Information provided |

*-*-*

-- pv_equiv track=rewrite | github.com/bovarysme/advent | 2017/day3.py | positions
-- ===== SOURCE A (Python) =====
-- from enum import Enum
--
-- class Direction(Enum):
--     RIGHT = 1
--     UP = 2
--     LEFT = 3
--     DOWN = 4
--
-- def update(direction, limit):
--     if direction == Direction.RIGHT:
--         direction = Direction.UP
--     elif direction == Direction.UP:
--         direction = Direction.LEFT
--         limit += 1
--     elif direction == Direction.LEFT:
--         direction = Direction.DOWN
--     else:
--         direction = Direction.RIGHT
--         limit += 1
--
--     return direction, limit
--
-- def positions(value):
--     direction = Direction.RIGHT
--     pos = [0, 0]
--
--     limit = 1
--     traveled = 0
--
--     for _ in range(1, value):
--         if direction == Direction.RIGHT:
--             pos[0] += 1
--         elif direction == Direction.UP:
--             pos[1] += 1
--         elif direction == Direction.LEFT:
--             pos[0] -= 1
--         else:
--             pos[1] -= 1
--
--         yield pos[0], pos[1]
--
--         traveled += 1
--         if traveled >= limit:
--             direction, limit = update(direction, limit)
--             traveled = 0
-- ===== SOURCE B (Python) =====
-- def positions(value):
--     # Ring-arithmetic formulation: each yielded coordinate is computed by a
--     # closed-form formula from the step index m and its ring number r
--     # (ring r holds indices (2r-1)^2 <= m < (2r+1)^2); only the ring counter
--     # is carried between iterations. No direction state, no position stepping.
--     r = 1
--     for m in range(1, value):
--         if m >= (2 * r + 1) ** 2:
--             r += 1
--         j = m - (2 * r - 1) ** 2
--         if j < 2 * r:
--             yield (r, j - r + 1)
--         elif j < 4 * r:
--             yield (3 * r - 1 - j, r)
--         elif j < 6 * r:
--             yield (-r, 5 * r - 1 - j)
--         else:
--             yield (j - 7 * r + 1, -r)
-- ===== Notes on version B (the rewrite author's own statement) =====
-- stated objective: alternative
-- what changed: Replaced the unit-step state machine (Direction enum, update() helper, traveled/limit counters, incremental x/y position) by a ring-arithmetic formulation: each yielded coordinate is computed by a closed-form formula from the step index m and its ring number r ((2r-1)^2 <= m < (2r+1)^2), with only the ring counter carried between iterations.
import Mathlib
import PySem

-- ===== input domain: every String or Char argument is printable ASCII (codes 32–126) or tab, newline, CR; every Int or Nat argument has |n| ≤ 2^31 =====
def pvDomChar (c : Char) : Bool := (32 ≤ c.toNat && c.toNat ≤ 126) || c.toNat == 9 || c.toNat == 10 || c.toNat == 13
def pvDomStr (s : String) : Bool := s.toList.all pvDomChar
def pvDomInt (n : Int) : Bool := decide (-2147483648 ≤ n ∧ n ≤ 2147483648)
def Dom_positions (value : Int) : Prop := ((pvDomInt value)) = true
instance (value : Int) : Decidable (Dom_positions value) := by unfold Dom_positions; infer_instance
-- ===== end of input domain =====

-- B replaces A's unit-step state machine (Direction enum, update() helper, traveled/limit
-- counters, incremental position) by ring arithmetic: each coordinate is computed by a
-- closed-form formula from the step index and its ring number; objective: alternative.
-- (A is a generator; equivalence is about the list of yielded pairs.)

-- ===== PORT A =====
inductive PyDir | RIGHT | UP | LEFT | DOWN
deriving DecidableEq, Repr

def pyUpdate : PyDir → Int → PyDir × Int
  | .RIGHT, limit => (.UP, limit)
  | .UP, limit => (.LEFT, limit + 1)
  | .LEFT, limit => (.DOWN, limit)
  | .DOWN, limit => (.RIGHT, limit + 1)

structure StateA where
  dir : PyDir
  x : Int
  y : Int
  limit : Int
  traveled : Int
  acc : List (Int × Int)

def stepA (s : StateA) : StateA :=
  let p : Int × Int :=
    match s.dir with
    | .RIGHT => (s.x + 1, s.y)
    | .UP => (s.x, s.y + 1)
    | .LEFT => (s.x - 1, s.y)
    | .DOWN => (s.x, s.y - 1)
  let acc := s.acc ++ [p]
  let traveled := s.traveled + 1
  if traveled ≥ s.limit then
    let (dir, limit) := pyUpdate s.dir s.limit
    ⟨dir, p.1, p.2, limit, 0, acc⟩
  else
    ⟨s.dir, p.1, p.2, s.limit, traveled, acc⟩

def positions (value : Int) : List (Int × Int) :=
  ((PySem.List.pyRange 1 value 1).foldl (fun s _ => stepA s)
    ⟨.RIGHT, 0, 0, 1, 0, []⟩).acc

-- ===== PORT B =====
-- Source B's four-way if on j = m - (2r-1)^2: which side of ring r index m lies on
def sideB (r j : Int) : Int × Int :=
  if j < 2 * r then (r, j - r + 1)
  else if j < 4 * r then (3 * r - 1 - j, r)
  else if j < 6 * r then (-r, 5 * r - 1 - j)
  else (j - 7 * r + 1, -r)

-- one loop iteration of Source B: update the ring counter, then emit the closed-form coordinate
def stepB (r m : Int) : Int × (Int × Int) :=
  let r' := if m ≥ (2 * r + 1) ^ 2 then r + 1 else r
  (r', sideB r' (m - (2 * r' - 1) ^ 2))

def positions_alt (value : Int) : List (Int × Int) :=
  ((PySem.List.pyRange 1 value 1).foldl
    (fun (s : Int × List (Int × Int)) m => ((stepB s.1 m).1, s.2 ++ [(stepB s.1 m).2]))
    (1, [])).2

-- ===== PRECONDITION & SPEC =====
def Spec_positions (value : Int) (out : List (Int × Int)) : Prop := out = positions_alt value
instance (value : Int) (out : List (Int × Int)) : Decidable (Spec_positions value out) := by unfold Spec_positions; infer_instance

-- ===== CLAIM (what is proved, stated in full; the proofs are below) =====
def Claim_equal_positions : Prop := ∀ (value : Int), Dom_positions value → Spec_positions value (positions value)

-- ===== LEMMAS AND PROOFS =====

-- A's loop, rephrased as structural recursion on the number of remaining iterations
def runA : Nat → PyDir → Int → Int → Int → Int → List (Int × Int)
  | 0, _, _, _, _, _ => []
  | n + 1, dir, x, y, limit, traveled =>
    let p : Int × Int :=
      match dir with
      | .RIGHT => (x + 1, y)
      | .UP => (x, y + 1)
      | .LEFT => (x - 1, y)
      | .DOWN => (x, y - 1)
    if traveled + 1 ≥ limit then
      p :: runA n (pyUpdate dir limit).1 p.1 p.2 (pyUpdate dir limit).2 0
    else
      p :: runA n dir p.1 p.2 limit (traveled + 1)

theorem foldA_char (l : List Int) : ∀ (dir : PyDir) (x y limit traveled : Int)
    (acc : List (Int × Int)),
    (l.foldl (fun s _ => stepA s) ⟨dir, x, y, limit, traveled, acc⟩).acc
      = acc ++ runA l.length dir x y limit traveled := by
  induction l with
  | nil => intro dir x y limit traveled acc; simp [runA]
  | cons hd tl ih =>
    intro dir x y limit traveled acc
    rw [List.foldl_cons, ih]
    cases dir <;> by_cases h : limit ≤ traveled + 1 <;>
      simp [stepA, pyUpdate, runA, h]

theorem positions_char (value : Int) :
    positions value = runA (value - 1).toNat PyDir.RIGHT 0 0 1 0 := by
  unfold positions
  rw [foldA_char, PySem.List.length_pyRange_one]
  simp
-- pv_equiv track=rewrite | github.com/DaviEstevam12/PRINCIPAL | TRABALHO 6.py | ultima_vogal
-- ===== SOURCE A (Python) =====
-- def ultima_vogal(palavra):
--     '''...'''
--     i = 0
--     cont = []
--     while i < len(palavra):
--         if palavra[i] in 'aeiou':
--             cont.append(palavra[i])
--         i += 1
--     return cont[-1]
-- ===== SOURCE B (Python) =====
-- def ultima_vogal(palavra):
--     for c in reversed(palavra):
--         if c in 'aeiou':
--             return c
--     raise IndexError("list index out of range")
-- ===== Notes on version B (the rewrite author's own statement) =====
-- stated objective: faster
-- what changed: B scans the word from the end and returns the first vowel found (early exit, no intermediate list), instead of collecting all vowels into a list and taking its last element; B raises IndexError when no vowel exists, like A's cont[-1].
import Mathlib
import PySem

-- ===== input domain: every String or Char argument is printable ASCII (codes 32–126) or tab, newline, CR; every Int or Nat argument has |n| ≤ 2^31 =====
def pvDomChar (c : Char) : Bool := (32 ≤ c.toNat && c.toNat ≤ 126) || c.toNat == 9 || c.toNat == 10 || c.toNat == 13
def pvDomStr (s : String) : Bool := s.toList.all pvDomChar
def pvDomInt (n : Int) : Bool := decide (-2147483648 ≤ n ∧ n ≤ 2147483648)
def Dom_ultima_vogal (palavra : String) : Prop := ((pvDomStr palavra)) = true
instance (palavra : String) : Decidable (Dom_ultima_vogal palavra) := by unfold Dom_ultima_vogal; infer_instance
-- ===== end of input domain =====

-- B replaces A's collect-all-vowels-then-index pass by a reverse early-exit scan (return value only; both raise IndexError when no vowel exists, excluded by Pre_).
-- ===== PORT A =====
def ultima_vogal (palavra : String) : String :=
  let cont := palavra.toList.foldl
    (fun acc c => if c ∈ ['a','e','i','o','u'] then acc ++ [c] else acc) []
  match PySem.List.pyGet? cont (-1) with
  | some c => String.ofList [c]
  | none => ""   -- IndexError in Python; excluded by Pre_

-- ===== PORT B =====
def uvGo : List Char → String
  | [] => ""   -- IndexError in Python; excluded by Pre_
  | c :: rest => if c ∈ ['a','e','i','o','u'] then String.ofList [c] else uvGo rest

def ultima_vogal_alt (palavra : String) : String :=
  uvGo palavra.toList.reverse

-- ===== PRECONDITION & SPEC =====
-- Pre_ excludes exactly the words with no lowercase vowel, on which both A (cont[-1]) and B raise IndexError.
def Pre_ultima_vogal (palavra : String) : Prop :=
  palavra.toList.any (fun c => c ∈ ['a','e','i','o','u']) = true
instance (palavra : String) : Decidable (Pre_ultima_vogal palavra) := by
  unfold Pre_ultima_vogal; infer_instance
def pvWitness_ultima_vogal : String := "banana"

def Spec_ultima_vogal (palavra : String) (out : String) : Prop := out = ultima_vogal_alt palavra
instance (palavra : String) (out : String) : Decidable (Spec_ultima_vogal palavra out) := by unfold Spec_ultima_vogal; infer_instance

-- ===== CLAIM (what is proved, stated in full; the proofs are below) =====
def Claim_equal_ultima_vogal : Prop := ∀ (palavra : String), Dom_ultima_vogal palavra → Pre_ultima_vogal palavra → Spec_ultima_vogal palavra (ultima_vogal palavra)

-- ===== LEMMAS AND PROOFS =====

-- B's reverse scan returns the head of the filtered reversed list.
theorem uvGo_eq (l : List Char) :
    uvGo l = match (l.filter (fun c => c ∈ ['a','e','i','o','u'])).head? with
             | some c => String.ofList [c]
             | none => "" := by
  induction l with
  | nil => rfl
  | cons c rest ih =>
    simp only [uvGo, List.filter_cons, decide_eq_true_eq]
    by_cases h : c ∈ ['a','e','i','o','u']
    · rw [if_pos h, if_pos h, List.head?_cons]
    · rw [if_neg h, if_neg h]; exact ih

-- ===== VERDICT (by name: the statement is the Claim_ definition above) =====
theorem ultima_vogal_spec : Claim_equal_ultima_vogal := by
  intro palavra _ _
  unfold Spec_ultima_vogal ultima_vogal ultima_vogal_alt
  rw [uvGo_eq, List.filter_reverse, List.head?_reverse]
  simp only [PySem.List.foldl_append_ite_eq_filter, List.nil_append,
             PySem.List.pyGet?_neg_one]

*-*-*

Print the lines above, unchanged, from the start of the records to the line with "elif j < 6 *", including that final line.

Output below |
-- pv_equiv track=rewrite | github.com/bovarysme/advent | 2017/day3.py | positions
-- ===== SOURCE A (Python) =====
-- from enum import Enum
--
-- class Direction(Enum):
--     RIGHT = 1
--     UP = 2
--     LEFT = 3
--     DOWN = 4
--
-- def update(direction, limit):
--     if direction == Direction.RIGHT:
--         direction = Direction.UP
--     elif direction == Direction.UP:
--         direction = Direction.LEFT
--         limit += 1
--     elif direction == Direction.LEFT:
--         direction = Direction.DOWN
--     else:
--         direction = Direction.RIGHT
--         limit += 1
--
--     return direction, limit
--
-- def positions(value):
--     direction = Direction.RIGHT
--     pos = [0, 0]
--
--     limit = 1
--     traveled = 0
--
--     for _ in range(1, value):
--         if direction == Direction.RIGHT:
--             pos[0] += 1
--         elif direction == Direction.UP:
--             pos[1] += 1
--         elif direction == Direction.LEFT:
--             pos[0] -= 1
--         else:
--             pos[1] -= 1
--
--         yield pos[0], pos[1]
--
--         traveled += 1
--         if traveled >= limit:
--             direction, limit = update(direction, limit)
--             traveled = 0
-- ===== SOURCE B (Python) =====
-- def positions(value):
--     # Ring-arithmetic formulation: each yielded coordinate is computed by a
--     # closed-form formula from the step index m and its ring number r
--     # (ring r holds indices (2r-1)^2 <= m < (2r+1)^2); only the ring counter
--     # is carried between iterations. No direction state, no position stepping.
--     r = 1
--     for m in range(1, value):
--         if m >= (2 * r + 1) ** 2:
--             r += 1
--         j = m - (2 * r - 1) ** 2
--         if j < 2 * r:
--             yield (r, j - r + 1)
--         elif j < 4 * r:
--             yield (3 * r - 1 - j, r)
--         elif j < 6 * r:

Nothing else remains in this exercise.